EXERCISE OBJECTIVE →
Return exactly the lines of the records below, starting at the line that contains "instance (name : String) : Decidable" and ending at the line that contains "-- ===== PORT A", with both of those lines kept.

DATA EXTRACT →
▼

-- pv_equiv track=rewrite | github.com/MrBrantCode/unitest_baseline | mut_generate/mist_train_cf/cf_21045/solution.py | greet
-- ===== SOURCE A (Python) =====
-- def greet(name):
--     """
--     Checks if a given name is valid and returns a greeting if valid, otherwise returns an error message.
--
--     A valid name consists of alphabets only, is case-insensitive, does not contain consecutive whitespace characters,
--     and only contains ASCII characters.
--
--     :param name: The input name to be checked.
--     :return: A greeting message if the name is valid, otherwise an error message.
--     """
--     if not name:
--         return "Invalid name!"
--     elif any(char.isdigit() or not char.isascii() for char in name):
--         return "Invalid name!"
--     elif any(char.isspace() for char in name) and any(name[i].isspace() and name[i+1].isspace() for i in range(len(name)-1)):
--         return "Invalid name!"
--     else:
--         trimmed_name = name.strip()
--         return f"Hello, {trimmed_name}!"
-- ===== SOURCE B (Python) =====
-- def greet(name):
--     """Single-pass validation: one walk over the characters with a previous-was-whitespace flag."""
--     if not name:
--         return "Invalid name!"
--     prev_ws = False
--     for ch in name:
--         if ch.isdigit() or not ch.isascii():
--             return "Invalid name!"
--         if ch.isspace():
--             if prev_ws:
--                 return "Invalid name!"
--             prev_ws = True
--         else:
--             prev_ws = False
--     return f"Hello, {name.strip()}!"
-- ===== Notes on version B (the rewrite author's own statement) =====
-- stated objective: simpler
-- what changed: Replaces A's three separate any()-scans (digit/non-ascii scan, whitespace-existence scan, indexed consecutive-whitespace scan) with one linear walk carrying a previous-was-whitespace flag that returns early on the first offending character.
import Mathlib
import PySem

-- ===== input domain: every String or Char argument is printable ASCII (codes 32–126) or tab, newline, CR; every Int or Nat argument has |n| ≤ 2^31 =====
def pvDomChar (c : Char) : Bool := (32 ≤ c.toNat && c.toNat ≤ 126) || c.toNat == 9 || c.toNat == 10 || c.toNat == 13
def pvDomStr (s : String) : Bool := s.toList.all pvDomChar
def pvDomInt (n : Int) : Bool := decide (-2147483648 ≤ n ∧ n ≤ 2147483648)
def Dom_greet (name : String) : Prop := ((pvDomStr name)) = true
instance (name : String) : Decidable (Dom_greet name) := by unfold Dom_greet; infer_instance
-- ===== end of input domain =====

-- B = one linear pass with a previous-was-whitespace flag instead of A's three separate scans (simpler decomposition).

-- ===== PORT A =====
-- char.isdigit() or not char.isascii()  (isascii ↔ code point < 128)
def pvBadChar (c : Char) : Bool := PySem.Chars.isdigit c || !(c.toNat ≤ 127)

def greet (name : String) : String :=
  let cs := name.toList
  if cs.isEmpty then "Invalid name!"
  else if cs.any pvBadChar then "Invalid name!"
  else if cs.any PySem.Chars.isspace &&
          -- any(name[i].isspace() and name[i+1].isspace() for i in range(len(name)-1));
          -- both indices are always in range, so getD with a dummy default is exact here
          (List.range (cs.length - 1)).any
            (fun i => PySem.Chars.isspace (cs.getD i ' ') && PySem.Chars.isspace (cs.getD (i+1) ' ')) then
    "Invalid name!"
  else "Hello, " ++ PySem.Str.strip name ++ "!"

-- ===== PORT B =====
-- the for-loop of Source B: returns false as soon as a bad char or a whitespace-after-whitespace is seen
def pvGreetOk : List Char → Bool → Bool
  | [], _ => true
  | c :: rest, prevWs =>
    if pvBadChar c then false
    else if PySem.Chars.isspace c then
      if prevWs then false else pvGreetOk rest true
    else pvGreetOk rest false

def greet_alt (name : String) : String :=
  if name.toList.isEmpty then "Invalid name!"
  else if pvGreetOk name.toList false then "Hello, " ++ PySem.Str.strip name ++ "!"
  else "Invalid name!"

-- ===== PRECONDITION & SPEC =====
def Spec_greet (name : String) (out : String) : Prop := out = greet_alt name
instance (name : String) (out : String) : Decidable (Spec_greet name out) := by unfold Spec_greet; infer_instance

-- ===== CLAIM (what is proved, stated in full; the proofs are below) =====
def Claim_equal_greet : Prop := ∀ (name : String), Dom_greet name → Spec_greet name (greet name)

-- ===== LEMMAS AND PROOFS =====

-- recursive form of A's indexed consecutive-whitespace scan
def pvPairWs : List Char → Bool
  | a :: b :: rest => (PySem.Chars.isspace a && PySem.Chars.isspace b) || pvPairWs (b :: rest)
  | _ => false

lemma pvRange_eq_pair (cs : List Char) :
    (List.range (cs.length - 1)).any
      (fun i => PySem.Chars.isspace (cs.getD i ' ') && PySem.Chars.isspace (cs.getD (i+1) ' '))
      = pvPairWs cs := by
  induction cs with
  | nil => simp [pvPairWs]
  | cons a rest ih =>
    cases rest with
    | nil => simp [pvPairWs]
    | cons b rest' =>
      have : (a :: b :: rest').length - 1 = (b :: rest').length - 1 + 1 := by
        simp [List.length]
      rw [this, List.range_succ_eq_map]
      simp only [List.any_cons, List.any_map] at *
      simp only [List.getD_cons_zero, List.getD_cons_succ, pvPairWs]
      rw [← ih]
      rfl

lemma pvPairWs_imp_any (cs : List Char) (h : pvPairWs cs = true) :
    cs.any PySem.Chars.isspace = true := by
  induction cs with
  | nil => simp [pvPairWs] at h
  | cons a rest ih =>
    cases rest with
    | nil => simp [pvPairWs] at h
    | cons b rest' =>
      simp only [pvPairWs, Bool.or_eq_true, Bool.and_eq_true] at h
      rcases h with ⟨ha, _⟩ | h
      · simp [ha]
      · simp only [List.any_cons, Bool.or_eq_true]
        exact Or.inr (by simpa using ih h)

def pvHeadWs : List Char → Bool
  | [] => false
  | c :: _ => PySem.Chars.isspace c

lemma pvGreetOk_char (cs : List Char) (prev : Bool) :
    pvGreetOk cs prev = (!cs.any pvBadChar && !pvPairWs cs && !(prev && pvHeadWs cs)) := by
  induction cs generalizing prev with
  | nil => simp [pvGreetOk, pvPairWs, pvHeadWs]
  | cons a rest ih =>
    simp only [pvGreetOk, List.any_cons, pvHeadWs]
    by_cases hb : pvBadChar a
    · simp [hb]
    · by_cases hs : PySem.Chars.isspace a
      · cases prev with
        | true => simp [hb, hs]
        | false =>
          rw [if_neg (by simp [hb]), if_pos hs, if_neg (by simp), ih]
          cases rest with
          | nil => simp [pvPairWs, pvHeadWs, hb]
          | cons b rest' =>
            simp only [pvPairWs, pvHeadWs, hs, List.any_cons]
            simp [hb]
            cases pvBadChar b <;> cases rest'.any pvBadChar <;>
              cases PySem.Chars.isspace b <;> cases pvPairWs (b :: rest') <;> simp
      · rw [if_neg (by simp [hb]), if_neg (by simp [hs]), ih]
        cases rest with
        | nil => simp [pvPairWs, pvHeadWs, hb, hs]
        | cons b rest' => simp [pvPairWs, pvHeadWs, hs, hb]

-- ===== VERDICT (by name: the statement is the Claim_ definition above) =====
theorem greet_spec : Claim_equal_greet := by
  intro name _
  unfold Spec_greet greet greet_alt
  simp only []
  by_cases hemp : name.toList.isEmpty
  · simp [hemp]
  · rw [if_neg hemp, if_neg hemp, pvGreetOk_char]
    by_cases hbad : name.toList.any pvBadChar
    · simp [hbad]
    · rw [if_neg hbad]
      rw [pvRange_eq_pair]
      by_cases hp : pvPairWs name.toList
      · simp [hp, hbad, pvPairWs_imp_any _ hp]
      · simp [hp, hbad]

▲

RESPONSE AREA →
instance (name : String) : Decidable (Dom_greet name) := by unfold Dom_greet; infer_instance
-- ===== end of input domain =====

-- B = one linear pass with a previous-was-whitespace flag instead of A's three separate scans (simpler decomposition).

-- ===== PORT A =====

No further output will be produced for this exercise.